TASK BRIEF: The task calls for each line of the records below in which the word "statement" appears.

****************

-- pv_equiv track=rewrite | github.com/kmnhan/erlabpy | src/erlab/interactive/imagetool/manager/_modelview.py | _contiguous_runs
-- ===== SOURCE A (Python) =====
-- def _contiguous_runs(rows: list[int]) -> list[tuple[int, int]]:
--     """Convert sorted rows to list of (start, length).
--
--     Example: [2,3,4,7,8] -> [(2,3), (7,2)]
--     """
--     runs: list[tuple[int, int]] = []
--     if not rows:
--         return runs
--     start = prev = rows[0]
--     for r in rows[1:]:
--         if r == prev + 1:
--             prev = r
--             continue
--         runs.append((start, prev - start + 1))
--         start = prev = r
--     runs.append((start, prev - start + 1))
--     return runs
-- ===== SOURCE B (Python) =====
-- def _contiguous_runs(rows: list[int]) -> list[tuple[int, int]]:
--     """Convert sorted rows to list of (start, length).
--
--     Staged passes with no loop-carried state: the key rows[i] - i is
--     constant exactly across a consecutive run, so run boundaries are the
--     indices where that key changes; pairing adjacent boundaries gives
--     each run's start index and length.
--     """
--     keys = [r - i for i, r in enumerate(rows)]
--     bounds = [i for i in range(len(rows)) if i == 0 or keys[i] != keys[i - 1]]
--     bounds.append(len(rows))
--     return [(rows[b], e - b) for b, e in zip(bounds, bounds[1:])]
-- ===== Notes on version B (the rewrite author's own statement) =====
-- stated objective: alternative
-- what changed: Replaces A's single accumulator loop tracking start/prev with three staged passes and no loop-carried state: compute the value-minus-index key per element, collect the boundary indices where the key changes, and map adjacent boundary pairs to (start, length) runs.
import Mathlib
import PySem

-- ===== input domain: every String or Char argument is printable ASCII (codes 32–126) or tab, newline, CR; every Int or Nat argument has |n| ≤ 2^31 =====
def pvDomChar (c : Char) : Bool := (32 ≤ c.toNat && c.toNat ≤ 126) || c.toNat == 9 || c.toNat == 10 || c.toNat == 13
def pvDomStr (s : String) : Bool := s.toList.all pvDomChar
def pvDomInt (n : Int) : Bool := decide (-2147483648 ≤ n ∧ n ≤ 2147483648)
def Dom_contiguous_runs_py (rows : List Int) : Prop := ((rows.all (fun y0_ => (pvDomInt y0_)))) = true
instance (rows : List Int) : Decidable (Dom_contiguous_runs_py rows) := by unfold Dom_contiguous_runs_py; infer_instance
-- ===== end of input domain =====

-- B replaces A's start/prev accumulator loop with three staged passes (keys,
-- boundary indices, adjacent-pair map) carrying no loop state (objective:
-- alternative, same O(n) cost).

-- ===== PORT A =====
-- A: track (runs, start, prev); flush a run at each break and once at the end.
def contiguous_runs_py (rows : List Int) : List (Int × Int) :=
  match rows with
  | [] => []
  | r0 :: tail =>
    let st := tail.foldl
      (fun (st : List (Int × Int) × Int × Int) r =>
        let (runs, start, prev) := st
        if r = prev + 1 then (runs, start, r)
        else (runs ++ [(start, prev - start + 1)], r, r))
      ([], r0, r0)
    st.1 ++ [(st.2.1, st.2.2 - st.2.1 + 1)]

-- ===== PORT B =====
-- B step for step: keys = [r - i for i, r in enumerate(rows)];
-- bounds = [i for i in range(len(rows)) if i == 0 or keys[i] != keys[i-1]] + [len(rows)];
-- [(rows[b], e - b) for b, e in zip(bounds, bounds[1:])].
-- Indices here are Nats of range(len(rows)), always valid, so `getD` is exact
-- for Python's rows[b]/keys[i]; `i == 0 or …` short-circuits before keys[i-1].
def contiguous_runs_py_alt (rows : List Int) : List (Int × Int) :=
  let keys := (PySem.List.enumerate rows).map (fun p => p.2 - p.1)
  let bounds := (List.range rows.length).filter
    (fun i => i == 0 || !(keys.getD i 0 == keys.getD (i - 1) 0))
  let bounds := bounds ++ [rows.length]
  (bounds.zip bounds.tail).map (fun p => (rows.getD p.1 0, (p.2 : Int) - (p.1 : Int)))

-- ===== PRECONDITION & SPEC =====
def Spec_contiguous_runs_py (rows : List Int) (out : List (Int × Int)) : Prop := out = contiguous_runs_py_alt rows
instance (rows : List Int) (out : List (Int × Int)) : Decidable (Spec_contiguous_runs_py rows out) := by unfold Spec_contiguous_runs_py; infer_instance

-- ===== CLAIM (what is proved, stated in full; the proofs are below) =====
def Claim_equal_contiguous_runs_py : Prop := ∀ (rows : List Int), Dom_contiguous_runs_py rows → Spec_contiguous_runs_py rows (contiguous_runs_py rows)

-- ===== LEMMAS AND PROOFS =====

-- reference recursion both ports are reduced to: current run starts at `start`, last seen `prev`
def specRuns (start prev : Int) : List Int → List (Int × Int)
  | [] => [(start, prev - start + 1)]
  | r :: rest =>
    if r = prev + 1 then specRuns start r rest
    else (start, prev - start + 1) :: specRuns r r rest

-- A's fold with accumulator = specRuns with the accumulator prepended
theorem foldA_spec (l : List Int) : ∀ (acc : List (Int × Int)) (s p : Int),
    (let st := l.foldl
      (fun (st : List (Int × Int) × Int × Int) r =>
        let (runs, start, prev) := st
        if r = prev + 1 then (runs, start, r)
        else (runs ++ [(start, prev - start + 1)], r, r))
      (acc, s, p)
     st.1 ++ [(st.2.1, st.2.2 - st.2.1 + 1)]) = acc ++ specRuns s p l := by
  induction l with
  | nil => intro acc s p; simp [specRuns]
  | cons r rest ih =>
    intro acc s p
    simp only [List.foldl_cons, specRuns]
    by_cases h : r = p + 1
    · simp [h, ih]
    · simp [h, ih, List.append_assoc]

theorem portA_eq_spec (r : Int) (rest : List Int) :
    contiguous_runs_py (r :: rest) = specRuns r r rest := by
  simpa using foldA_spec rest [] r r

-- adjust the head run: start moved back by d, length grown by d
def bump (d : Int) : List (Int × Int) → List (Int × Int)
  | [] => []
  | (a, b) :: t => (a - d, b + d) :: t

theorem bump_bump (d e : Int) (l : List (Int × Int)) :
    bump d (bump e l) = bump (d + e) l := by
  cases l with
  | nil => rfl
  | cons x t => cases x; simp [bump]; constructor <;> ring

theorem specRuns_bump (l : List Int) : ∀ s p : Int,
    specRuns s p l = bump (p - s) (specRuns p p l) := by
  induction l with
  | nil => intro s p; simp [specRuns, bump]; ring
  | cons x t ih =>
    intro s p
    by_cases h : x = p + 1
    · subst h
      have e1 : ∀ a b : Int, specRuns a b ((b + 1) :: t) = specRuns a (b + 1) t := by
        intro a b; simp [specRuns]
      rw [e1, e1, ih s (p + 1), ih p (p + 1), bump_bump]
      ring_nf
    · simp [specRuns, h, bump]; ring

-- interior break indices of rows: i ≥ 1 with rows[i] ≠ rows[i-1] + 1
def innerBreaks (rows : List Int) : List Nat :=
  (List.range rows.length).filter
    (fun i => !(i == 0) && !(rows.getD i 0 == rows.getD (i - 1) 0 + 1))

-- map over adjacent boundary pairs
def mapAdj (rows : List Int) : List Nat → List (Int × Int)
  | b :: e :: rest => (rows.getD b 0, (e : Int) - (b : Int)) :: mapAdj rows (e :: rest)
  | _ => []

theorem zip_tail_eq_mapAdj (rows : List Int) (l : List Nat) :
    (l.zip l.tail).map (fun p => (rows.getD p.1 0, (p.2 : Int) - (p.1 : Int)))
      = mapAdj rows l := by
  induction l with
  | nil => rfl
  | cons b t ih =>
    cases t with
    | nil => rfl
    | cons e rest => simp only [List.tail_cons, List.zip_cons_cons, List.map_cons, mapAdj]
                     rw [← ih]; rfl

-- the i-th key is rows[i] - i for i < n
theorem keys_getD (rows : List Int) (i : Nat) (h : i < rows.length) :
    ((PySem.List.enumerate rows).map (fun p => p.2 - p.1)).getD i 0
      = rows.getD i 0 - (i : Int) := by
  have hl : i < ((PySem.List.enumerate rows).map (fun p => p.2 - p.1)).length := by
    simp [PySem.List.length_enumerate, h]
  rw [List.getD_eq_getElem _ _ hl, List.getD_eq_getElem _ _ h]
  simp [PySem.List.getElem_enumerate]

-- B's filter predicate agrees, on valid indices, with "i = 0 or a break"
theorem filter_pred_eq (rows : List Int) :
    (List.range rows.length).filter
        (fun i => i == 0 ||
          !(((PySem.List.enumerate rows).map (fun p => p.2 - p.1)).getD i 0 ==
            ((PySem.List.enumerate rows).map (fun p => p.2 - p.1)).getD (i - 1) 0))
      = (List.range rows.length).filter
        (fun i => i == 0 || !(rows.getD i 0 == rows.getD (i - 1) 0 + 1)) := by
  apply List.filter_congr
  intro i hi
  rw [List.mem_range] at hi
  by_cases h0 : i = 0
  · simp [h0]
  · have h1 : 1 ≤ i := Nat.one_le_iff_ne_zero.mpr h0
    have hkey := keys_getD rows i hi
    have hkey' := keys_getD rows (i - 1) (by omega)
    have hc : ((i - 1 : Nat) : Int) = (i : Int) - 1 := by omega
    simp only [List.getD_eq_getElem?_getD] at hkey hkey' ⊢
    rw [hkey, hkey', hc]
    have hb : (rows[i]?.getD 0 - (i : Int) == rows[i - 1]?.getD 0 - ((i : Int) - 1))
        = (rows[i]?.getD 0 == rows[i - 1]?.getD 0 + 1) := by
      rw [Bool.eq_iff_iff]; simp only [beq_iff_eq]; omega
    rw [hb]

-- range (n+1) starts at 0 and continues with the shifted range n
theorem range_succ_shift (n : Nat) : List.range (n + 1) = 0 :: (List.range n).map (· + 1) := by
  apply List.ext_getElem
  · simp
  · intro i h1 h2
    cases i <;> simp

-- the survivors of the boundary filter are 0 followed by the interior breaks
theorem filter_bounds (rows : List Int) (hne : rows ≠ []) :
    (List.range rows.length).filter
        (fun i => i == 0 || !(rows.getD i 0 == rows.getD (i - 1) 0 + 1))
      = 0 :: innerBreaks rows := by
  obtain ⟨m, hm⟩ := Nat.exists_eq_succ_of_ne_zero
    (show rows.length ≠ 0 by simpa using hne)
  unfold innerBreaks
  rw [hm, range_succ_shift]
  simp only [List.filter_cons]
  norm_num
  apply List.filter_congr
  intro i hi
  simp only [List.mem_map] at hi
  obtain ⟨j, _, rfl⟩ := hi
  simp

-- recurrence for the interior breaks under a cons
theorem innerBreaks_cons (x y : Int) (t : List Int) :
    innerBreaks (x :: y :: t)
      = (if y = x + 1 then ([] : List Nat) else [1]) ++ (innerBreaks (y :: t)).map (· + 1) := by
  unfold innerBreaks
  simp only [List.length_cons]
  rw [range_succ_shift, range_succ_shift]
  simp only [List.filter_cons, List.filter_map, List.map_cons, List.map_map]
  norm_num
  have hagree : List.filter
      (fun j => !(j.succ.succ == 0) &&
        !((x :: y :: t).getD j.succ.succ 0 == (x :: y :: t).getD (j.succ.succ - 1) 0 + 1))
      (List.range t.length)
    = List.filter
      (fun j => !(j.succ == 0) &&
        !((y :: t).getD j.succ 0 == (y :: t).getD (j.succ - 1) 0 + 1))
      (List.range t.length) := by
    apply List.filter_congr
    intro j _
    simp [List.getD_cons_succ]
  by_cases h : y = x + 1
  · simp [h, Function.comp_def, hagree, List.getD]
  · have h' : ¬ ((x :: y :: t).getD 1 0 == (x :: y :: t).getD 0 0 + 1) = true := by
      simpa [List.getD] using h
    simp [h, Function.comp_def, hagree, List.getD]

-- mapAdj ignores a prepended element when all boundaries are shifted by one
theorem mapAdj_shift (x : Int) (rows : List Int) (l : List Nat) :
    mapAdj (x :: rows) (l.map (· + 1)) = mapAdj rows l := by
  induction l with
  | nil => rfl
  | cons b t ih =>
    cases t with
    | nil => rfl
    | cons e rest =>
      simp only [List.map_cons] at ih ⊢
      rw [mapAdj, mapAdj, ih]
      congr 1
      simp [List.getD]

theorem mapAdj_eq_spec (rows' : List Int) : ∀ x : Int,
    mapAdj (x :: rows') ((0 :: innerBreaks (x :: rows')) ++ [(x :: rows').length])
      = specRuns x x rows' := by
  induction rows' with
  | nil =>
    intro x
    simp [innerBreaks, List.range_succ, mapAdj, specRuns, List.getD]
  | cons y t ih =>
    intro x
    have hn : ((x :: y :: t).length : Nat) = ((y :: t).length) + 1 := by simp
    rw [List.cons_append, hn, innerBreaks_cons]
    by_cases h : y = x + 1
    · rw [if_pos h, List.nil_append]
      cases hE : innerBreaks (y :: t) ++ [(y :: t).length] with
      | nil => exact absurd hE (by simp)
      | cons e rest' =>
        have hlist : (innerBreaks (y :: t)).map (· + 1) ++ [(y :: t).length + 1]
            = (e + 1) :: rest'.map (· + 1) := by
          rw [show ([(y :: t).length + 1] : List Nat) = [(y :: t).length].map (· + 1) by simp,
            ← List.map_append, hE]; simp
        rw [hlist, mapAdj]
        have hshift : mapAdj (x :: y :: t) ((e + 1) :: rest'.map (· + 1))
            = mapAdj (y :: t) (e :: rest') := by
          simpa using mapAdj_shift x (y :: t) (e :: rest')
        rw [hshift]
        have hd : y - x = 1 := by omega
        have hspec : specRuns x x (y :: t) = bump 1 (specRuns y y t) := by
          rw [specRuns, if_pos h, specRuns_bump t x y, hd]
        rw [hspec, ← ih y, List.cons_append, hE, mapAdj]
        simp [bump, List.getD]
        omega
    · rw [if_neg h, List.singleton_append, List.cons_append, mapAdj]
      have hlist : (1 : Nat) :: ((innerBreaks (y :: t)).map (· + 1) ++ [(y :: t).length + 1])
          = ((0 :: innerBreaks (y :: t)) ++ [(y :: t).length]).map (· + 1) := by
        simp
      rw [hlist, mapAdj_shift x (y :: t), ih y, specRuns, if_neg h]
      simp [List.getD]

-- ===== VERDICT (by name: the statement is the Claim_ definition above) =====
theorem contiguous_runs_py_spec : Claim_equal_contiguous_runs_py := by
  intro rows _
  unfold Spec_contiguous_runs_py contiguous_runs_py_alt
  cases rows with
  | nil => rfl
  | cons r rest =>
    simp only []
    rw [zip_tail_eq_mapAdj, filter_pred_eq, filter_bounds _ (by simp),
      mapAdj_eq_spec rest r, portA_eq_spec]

****************

PROBLEM SOLUTION:
-- ===== Notes on version B (the rewrite author's own statement) =====
-- ===== VERDICT (by name: the statement is the Claim_ definition above) =====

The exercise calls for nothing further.